>>
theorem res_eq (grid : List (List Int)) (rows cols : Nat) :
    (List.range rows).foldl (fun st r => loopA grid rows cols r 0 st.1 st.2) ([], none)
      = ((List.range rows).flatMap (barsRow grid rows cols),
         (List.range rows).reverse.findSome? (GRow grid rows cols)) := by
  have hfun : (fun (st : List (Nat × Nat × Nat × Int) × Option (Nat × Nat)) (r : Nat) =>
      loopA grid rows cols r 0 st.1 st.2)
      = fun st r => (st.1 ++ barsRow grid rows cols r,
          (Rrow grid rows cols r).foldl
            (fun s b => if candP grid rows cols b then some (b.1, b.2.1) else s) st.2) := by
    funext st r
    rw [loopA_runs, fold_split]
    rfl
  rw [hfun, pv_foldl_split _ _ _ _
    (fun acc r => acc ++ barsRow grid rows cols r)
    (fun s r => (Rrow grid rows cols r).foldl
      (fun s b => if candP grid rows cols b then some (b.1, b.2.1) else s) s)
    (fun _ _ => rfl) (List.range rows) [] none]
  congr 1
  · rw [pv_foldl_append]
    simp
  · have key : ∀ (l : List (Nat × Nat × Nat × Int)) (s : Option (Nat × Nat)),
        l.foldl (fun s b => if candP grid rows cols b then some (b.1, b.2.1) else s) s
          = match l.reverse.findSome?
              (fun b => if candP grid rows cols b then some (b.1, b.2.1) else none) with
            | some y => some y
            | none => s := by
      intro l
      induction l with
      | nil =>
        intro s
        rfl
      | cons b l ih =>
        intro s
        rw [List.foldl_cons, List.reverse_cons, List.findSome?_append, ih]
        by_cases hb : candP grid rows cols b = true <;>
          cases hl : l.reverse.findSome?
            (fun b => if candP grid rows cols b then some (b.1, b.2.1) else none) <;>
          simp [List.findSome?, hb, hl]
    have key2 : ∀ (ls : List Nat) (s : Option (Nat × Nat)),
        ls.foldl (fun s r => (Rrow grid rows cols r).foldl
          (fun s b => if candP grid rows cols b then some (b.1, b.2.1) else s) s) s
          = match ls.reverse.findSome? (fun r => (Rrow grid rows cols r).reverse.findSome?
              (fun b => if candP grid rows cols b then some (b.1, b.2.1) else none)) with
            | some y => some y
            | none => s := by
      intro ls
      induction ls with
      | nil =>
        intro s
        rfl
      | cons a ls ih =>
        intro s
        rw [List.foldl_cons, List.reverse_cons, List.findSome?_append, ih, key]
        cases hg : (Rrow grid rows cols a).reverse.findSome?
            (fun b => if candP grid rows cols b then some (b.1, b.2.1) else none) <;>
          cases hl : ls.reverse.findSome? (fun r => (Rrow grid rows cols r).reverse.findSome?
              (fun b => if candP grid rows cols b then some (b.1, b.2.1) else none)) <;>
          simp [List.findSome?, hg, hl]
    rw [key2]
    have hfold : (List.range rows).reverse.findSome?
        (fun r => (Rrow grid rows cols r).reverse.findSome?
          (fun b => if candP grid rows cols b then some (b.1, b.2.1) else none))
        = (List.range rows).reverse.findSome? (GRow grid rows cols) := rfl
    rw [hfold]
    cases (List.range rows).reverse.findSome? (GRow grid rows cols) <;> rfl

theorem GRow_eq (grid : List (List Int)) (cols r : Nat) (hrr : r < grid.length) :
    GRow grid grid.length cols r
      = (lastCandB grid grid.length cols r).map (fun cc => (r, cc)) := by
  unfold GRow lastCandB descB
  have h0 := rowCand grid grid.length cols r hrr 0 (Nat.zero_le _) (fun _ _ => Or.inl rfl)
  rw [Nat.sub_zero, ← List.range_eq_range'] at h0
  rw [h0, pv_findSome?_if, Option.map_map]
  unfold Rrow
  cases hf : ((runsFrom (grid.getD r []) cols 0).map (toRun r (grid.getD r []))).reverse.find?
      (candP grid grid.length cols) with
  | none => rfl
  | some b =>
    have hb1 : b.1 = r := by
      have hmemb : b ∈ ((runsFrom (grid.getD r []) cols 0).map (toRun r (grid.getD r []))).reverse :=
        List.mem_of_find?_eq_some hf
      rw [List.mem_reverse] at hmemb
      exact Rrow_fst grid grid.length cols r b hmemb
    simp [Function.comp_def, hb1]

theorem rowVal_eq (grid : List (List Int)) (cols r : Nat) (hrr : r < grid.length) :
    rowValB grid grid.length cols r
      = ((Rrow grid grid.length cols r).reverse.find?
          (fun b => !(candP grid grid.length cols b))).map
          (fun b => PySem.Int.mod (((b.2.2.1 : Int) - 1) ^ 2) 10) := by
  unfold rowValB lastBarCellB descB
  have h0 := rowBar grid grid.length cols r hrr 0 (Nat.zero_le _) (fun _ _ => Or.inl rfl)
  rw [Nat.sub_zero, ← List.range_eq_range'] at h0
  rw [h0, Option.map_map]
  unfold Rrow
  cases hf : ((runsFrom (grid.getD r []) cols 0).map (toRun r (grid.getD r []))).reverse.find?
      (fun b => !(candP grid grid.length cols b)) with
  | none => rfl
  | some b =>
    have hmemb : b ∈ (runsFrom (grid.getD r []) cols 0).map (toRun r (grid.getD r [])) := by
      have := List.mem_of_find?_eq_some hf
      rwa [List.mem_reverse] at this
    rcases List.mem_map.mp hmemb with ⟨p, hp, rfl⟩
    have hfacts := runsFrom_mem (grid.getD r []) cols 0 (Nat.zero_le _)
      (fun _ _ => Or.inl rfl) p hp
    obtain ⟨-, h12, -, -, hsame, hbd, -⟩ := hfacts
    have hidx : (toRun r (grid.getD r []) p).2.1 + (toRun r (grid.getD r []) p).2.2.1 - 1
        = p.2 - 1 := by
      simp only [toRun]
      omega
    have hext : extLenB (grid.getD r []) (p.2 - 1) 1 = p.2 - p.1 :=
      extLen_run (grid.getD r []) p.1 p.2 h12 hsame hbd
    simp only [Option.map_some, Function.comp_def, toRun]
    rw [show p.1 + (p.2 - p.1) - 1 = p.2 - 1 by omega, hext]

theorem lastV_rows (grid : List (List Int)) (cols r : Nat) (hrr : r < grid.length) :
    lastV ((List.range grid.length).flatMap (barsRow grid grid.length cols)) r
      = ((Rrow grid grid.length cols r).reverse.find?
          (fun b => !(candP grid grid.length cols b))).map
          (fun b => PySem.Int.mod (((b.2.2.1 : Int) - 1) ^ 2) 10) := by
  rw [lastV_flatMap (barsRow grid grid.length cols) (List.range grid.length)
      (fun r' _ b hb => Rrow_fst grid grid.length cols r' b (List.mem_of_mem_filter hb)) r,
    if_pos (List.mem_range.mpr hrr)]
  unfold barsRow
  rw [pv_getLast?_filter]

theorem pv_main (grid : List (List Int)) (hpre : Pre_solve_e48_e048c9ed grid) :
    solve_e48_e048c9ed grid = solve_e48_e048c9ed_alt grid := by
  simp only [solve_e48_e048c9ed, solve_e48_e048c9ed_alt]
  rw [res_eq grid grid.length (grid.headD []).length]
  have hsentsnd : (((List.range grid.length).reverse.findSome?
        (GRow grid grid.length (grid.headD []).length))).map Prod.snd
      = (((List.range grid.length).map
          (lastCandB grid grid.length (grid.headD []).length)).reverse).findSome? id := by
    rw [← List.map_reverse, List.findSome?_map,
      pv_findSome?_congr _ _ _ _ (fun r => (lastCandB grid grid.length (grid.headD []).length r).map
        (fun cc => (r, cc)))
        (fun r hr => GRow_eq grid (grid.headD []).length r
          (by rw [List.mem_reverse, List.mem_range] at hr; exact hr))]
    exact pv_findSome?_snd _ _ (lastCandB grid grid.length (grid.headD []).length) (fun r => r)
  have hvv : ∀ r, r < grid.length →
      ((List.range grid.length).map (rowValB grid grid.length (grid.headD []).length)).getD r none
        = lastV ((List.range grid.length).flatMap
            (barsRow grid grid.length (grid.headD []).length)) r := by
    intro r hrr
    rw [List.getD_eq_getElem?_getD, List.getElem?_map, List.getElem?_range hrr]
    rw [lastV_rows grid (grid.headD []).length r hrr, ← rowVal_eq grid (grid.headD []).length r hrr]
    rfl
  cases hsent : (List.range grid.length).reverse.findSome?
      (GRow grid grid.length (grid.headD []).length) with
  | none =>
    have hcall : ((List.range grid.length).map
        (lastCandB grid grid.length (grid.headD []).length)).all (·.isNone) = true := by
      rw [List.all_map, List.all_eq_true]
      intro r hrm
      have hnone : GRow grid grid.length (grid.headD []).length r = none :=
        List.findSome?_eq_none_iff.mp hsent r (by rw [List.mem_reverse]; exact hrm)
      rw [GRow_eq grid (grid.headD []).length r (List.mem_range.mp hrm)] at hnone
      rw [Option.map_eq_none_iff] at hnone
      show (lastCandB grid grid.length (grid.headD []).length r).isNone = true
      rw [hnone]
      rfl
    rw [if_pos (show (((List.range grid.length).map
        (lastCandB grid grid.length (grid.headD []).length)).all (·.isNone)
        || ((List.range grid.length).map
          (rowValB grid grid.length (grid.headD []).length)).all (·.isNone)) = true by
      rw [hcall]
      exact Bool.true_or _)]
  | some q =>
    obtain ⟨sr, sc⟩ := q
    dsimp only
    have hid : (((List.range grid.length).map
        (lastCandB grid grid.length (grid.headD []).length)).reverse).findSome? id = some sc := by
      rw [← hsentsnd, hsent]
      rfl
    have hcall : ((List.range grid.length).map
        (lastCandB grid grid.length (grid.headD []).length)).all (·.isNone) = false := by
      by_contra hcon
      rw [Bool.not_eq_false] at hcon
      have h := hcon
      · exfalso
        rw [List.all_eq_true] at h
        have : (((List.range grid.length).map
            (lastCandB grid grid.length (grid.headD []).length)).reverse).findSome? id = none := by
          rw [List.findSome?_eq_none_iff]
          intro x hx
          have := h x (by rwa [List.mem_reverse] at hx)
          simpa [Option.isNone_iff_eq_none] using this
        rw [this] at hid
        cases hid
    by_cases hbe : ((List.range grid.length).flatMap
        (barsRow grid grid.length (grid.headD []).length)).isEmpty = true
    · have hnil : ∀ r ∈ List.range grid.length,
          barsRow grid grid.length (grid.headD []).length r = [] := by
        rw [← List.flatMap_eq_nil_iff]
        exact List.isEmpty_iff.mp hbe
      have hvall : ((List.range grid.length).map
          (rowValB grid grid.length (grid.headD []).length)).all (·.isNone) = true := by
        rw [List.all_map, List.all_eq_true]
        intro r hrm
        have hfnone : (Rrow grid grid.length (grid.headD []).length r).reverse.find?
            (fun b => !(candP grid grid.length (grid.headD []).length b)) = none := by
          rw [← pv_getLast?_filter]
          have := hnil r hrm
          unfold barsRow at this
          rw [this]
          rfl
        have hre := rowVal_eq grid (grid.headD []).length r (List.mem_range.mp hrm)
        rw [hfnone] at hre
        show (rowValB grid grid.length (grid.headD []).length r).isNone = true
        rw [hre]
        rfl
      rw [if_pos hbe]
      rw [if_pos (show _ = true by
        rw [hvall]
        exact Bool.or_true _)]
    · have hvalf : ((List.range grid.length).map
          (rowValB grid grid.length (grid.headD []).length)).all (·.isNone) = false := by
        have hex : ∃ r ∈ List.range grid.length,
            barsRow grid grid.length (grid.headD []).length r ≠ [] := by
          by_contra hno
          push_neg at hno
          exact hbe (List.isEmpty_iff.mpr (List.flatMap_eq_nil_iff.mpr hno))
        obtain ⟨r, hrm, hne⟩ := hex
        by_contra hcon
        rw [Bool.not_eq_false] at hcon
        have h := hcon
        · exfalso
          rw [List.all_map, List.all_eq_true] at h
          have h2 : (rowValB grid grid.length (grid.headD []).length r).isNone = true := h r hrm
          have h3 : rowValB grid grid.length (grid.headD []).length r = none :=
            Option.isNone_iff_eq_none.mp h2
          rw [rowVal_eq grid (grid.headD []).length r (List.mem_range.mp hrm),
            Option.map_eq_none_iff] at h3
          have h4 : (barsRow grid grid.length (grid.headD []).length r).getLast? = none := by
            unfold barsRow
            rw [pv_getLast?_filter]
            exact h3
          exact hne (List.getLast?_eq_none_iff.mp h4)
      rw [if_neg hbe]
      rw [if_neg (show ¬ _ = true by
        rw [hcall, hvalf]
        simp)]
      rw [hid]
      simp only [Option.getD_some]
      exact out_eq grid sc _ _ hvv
<<
>>
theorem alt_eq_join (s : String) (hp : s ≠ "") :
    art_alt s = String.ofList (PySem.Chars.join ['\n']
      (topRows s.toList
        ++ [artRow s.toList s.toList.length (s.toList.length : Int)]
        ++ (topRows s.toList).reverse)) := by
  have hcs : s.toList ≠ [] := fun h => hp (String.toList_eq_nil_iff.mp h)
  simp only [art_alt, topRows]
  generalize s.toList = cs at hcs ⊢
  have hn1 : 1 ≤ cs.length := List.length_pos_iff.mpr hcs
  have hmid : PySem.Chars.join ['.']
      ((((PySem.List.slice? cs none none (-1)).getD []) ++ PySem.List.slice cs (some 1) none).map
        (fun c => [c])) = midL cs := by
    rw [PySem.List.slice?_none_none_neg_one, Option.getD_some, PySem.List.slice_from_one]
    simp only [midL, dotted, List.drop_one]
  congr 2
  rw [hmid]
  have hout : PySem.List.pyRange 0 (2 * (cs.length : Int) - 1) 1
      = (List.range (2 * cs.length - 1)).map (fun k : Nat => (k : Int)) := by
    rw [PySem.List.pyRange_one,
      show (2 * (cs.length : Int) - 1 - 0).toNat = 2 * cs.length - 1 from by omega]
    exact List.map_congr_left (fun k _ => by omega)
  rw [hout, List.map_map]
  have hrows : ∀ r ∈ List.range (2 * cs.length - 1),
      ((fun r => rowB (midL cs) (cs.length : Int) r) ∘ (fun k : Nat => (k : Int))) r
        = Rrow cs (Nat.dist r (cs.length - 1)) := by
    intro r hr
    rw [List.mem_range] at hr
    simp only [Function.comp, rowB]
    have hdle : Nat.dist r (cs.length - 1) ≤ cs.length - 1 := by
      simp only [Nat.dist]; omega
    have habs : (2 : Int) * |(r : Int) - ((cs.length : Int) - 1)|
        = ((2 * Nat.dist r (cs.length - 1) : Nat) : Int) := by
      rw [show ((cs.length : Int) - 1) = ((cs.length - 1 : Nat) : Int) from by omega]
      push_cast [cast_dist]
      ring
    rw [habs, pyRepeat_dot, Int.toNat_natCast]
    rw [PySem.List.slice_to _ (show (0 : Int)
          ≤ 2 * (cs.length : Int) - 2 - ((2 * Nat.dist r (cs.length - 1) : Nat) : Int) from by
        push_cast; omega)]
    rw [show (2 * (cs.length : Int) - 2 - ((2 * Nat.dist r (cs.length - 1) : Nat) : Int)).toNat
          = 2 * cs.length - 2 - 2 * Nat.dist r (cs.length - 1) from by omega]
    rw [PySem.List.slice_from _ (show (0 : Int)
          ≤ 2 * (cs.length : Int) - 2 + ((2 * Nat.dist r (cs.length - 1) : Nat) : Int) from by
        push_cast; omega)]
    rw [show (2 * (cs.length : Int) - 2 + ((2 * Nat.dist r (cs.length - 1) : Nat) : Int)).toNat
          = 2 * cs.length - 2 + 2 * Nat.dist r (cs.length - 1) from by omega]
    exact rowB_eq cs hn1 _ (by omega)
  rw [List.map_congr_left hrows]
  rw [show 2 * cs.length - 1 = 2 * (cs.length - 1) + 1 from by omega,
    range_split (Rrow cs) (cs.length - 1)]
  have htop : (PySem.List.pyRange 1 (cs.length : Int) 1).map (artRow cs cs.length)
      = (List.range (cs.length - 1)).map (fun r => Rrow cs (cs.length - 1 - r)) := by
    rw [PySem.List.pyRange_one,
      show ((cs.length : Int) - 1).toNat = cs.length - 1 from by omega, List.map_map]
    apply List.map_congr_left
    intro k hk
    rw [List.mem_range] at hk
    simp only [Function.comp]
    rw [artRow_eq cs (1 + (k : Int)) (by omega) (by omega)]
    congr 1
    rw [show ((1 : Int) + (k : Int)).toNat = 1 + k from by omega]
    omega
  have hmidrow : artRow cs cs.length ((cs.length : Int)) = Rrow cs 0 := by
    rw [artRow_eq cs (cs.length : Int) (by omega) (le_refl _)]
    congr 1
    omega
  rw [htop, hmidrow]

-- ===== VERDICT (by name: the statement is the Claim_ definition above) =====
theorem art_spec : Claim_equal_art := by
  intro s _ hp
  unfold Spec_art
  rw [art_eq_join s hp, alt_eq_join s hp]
<<
>>
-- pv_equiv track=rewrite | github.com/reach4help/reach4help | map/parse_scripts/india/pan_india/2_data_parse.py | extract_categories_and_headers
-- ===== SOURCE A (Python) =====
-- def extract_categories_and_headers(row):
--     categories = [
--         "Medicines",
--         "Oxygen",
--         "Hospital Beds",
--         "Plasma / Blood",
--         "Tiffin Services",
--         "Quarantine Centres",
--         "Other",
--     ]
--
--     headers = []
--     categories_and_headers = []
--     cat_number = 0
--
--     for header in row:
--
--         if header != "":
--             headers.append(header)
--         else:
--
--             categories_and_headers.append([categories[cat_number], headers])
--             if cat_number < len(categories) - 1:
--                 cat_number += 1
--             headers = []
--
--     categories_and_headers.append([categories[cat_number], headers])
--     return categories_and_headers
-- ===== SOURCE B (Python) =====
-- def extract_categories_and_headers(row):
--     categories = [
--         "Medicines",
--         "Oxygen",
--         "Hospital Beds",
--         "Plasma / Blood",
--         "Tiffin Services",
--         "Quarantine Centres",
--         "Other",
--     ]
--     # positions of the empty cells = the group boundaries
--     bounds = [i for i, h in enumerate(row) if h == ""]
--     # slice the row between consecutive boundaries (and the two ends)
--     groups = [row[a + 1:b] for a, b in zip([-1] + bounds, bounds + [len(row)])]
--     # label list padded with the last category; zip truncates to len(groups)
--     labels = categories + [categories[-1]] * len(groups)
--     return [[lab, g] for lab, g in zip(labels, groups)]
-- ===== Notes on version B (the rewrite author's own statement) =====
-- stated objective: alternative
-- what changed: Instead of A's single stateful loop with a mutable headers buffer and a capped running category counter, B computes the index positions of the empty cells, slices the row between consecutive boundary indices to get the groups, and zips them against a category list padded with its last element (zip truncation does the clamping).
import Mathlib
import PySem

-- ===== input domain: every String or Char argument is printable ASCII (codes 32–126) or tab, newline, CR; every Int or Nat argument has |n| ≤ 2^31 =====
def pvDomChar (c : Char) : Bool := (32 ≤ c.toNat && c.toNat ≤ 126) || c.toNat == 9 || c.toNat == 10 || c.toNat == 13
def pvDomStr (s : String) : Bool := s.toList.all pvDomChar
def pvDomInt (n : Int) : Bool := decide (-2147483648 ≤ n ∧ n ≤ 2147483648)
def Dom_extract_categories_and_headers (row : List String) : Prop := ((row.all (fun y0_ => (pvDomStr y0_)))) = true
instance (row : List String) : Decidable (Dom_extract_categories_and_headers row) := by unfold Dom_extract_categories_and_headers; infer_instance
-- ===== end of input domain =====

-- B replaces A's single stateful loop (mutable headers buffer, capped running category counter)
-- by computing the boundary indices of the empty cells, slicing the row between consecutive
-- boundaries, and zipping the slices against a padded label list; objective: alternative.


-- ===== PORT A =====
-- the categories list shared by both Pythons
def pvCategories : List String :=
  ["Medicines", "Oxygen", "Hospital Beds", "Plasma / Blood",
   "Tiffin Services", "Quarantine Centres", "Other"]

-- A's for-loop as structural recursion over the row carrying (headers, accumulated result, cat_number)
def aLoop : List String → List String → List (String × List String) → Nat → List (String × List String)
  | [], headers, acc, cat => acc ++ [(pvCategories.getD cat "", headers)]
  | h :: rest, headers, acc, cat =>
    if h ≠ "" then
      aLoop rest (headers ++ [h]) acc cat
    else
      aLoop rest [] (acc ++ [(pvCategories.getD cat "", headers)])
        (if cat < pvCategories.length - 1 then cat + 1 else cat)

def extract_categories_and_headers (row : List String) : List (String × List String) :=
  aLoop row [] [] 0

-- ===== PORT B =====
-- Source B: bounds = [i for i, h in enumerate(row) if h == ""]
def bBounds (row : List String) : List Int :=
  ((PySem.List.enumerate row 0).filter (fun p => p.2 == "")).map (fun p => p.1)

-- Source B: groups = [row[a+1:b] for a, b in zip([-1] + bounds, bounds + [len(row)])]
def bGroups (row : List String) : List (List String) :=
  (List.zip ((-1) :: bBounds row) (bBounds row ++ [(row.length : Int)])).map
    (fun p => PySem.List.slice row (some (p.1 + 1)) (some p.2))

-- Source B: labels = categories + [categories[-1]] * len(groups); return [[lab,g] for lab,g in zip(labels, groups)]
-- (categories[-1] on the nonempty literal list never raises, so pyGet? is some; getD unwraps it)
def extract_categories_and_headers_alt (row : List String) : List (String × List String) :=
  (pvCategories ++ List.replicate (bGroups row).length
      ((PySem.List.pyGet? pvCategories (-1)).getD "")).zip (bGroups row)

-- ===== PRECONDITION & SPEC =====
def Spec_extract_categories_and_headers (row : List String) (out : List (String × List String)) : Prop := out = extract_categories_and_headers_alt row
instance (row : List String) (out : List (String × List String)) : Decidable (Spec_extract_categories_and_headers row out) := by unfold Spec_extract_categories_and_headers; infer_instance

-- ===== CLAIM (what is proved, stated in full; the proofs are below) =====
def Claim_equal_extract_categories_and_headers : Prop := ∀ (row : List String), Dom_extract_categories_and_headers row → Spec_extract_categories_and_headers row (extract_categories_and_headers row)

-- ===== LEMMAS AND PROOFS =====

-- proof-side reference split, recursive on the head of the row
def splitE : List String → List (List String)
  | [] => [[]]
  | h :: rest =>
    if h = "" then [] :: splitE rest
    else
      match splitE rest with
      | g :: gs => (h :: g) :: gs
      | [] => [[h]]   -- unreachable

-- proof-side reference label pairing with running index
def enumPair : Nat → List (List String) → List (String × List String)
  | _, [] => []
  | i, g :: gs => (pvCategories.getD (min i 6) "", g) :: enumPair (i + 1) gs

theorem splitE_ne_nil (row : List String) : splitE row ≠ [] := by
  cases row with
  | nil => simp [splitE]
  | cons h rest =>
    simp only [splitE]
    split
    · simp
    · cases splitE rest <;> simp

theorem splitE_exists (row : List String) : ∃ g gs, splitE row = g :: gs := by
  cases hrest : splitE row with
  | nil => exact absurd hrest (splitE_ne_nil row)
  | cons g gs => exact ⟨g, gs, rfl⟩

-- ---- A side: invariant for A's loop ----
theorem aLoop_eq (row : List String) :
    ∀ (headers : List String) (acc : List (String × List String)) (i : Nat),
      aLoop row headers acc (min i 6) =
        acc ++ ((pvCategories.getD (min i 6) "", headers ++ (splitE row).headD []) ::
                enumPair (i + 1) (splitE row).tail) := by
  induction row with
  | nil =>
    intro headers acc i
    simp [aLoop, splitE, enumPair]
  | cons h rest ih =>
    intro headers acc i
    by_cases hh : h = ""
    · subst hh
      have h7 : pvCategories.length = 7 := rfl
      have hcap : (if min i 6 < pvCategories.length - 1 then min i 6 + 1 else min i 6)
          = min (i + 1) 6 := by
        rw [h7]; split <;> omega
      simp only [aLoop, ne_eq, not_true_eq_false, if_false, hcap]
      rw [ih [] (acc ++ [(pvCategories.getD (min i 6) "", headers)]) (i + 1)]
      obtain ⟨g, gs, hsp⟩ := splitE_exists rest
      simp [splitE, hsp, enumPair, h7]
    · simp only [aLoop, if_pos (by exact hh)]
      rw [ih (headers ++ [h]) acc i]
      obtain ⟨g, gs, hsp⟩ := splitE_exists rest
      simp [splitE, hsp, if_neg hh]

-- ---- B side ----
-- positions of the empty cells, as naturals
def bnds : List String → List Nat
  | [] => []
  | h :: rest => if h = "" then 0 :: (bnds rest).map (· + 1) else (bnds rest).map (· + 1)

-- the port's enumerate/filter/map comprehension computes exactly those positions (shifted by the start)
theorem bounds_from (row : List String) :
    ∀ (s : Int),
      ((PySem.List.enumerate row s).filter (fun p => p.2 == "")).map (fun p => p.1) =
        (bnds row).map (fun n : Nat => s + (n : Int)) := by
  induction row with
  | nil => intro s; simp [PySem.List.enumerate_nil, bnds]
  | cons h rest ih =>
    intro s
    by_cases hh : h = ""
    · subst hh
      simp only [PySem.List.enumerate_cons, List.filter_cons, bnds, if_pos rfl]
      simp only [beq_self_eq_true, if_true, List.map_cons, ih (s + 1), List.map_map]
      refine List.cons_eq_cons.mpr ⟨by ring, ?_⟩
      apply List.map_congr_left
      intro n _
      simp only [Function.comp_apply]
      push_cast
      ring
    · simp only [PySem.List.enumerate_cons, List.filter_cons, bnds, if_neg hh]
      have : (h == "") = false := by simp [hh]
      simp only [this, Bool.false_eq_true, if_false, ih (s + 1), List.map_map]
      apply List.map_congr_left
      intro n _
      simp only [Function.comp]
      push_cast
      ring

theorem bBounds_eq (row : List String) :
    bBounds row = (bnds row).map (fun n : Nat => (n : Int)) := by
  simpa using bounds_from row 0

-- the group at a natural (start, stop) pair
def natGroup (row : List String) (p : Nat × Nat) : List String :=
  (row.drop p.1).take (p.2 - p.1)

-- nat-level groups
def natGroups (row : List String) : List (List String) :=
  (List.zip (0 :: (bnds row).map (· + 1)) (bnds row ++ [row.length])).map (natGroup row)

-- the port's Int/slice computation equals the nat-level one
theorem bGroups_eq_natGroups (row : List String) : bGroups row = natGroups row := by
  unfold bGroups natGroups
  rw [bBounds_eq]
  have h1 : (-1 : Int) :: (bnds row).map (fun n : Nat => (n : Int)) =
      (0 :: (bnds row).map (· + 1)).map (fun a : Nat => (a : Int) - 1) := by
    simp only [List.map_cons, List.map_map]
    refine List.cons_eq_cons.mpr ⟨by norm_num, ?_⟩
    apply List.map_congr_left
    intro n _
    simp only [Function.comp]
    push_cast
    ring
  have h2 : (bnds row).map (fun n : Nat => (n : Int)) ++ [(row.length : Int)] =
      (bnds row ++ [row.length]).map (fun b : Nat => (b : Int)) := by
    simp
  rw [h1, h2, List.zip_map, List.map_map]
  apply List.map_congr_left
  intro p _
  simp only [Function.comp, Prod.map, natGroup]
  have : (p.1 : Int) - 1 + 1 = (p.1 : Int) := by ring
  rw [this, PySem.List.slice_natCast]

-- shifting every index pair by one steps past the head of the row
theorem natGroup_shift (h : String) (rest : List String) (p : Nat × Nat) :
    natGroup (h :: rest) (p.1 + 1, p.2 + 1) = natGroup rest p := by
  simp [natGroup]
<<
Task instructions ▸ Your answer should consist solely of the lines above from the line with "rw [artRow_eq cs (1" to the line with "rw [htop, hmidrow]", both included, reproduced exactly.

Final answer ▸
    rw [artRow_eq cs (1 + (k : Int)) (by omega) (by omega)]
    congr 1
    rw [show ((1 : Int) + (k : Int)).toNat = 1 + k from by omega]
    omega
  have hmidrow : artRow cs cs.length ((cs.length : Int)) = Rrow cs 0 := by
    rw [artRow_eq cs (cs.length : Int) (by omega) (le_refl _)]
    congr 1
    omega
  rw [htop, hmidrow]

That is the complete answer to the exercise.